- _What you are asked to do_
The answer is one number: how many lines in the data below hold "hbeq".

━━━ Data for processing

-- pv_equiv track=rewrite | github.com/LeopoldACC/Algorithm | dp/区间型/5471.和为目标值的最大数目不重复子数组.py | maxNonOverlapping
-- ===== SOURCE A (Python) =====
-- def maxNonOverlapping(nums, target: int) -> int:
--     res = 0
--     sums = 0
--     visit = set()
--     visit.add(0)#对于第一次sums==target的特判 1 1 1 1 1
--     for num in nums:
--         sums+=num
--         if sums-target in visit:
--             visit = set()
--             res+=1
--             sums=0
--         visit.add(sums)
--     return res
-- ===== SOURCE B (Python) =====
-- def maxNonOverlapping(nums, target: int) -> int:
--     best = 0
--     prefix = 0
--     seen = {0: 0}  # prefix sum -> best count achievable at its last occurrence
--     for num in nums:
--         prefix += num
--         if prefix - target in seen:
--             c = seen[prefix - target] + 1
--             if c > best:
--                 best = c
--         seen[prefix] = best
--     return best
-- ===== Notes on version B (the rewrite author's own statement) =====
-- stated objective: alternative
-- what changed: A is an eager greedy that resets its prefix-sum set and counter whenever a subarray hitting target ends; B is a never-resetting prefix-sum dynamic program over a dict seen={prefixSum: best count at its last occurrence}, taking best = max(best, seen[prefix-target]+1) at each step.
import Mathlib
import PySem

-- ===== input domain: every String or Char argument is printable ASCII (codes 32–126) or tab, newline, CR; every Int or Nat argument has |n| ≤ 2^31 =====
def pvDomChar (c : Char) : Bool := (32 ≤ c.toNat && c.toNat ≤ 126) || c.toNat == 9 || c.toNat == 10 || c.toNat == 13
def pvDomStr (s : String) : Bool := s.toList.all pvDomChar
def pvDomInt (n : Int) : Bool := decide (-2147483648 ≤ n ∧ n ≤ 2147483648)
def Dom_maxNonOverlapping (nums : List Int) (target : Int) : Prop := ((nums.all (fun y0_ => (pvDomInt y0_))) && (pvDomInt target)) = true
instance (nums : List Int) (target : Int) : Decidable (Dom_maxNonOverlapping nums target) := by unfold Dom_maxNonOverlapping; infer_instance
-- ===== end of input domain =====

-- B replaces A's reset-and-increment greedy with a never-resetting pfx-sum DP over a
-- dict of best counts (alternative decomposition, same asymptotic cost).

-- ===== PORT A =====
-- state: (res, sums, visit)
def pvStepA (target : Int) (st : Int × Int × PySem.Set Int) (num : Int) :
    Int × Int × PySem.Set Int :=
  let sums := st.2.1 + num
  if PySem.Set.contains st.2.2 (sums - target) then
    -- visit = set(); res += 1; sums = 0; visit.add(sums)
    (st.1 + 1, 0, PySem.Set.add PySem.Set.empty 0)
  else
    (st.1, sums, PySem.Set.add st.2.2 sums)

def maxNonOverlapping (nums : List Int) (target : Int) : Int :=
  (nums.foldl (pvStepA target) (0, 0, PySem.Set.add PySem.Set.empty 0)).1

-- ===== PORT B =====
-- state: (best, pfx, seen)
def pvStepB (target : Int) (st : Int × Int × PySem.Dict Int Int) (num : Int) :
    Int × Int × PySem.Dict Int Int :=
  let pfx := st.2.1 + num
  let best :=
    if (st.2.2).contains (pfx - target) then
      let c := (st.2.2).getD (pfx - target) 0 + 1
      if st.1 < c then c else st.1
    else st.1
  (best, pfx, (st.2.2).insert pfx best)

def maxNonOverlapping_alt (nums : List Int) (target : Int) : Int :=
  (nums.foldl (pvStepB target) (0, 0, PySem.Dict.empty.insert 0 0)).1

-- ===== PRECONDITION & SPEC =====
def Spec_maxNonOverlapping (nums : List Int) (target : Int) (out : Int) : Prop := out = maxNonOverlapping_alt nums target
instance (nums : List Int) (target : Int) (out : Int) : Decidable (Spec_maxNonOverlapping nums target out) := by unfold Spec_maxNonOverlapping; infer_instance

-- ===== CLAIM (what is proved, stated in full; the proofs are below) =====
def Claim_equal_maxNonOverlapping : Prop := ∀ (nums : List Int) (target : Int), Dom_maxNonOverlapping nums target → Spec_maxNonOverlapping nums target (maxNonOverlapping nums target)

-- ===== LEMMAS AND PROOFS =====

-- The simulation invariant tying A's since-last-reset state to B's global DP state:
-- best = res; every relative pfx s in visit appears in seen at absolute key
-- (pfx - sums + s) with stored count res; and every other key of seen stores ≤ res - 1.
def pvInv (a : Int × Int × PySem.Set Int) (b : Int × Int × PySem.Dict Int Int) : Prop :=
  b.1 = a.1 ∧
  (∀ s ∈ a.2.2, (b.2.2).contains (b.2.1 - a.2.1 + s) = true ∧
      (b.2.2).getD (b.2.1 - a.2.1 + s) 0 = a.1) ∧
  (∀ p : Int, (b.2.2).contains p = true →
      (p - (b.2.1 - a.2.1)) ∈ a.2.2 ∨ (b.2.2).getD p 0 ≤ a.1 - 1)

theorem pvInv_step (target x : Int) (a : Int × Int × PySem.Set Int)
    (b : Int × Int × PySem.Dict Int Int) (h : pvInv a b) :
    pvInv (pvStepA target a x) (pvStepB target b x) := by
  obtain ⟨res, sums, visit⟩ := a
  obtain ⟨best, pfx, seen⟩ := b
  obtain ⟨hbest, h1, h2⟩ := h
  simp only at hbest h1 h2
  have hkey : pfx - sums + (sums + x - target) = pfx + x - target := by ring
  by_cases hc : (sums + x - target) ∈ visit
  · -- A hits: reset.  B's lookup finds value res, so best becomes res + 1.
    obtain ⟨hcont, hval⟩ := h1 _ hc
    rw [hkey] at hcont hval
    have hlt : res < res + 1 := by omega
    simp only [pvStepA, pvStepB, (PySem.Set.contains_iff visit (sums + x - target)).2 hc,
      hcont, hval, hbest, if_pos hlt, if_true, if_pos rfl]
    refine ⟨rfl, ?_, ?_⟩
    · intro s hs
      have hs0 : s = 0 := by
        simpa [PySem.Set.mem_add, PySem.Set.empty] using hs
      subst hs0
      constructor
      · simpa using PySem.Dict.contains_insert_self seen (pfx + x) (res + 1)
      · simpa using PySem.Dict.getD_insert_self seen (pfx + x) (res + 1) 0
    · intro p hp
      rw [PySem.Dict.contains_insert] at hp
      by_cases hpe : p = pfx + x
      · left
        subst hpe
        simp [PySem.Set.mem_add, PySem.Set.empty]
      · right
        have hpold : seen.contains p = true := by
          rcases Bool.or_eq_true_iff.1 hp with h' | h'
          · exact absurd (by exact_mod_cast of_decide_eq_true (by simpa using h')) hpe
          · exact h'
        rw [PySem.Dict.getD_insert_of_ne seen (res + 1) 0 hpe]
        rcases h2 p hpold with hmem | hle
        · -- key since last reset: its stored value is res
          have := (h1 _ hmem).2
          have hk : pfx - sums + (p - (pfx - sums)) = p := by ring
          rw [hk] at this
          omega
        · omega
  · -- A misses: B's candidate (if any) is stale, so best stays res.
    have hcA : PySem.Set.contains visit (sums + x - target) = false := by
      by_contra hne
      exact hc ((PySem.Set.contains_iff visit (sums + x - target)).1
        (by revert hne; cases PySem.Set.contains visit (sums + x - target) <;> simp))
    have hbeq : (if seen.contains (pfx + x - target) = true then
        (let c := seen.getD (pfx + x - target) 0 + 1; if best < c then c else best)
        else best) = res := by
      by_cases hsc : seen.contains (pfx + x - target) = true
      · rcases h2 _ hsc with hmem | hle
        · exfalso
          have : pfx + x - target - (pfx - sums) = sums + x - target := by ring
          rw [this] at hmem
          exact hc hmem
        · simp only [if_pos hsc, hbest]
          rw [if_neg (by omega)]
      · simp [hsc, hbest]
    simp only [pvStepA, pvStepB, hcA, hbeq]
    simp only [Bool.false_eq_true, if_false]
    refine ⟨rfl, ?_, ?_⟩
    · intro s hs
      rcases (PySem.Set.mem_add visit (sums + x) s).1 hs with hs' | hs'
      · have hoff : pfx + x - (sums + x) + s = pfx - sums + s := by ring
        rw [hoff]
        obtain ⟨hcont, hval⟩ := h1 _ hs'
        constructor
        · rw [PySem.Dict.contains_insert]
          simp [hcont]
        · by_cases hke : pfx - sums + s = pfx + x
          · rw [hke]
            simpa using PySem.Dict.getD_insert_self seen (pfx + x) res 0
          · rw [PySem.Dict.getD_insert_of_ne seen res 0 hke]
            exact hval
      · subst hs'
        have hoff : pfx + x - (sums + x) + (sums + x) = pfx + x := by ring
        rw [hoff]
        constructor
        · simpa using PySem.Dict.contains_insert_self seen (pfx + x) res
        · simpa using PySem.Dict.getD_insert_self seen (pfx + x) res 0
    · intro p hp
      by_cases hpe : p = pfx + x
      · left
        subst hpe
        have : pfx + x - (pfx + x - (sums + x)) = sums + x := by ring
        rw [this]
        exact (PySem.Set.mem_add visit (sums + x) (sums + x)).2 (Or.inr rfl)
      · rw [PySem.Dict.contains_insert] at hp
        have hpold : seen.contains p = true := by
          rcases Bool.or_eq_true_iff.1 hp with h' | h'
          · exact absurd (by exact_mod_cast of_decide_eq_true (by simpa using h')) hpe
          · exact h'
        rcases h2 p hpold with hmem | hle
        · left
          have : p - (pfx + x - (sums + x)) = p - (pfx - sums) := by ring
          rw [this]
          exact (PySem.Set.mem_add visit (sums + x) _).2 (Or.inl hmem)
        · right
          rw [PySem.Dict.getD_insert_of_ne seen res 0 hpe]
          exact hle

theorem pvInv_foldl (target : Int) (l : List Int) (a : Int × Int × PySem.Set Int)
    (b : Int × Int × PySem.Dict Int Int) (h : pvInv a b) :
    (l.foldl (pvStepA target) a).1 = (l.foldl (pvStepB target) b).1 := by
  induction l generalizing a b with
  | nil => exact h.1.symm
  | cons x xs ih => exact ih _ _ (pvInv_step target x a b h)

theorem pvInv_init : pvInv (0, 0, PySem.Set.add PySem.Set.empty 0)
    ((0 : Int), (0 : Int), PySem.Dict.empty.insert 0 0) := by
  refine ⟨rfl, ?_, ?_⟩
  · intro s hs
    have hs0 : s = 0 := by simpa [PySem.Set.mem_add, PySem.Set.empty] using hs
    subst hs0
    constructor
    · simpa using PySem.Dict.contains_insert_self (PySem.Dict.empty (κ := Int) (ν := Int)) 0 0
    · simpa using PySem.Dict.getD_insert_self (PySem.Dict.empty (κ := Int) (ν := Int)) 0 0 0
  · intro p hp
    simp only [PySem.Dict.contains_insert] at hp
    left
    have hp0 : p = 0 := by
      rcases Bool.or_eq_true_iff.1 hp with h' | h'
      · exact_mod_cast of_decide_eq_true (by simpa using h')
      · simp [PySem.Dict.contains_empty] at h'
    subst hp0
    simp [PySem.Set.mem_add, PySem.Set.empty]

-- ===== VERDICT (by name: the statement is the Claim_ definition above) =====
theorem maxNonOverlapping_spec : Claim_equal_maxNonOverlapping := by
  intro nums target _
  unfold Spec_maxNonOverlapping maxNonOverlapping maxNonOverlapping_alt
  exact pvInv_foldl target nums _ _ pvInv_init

━━━━━━

- _Written reply_
2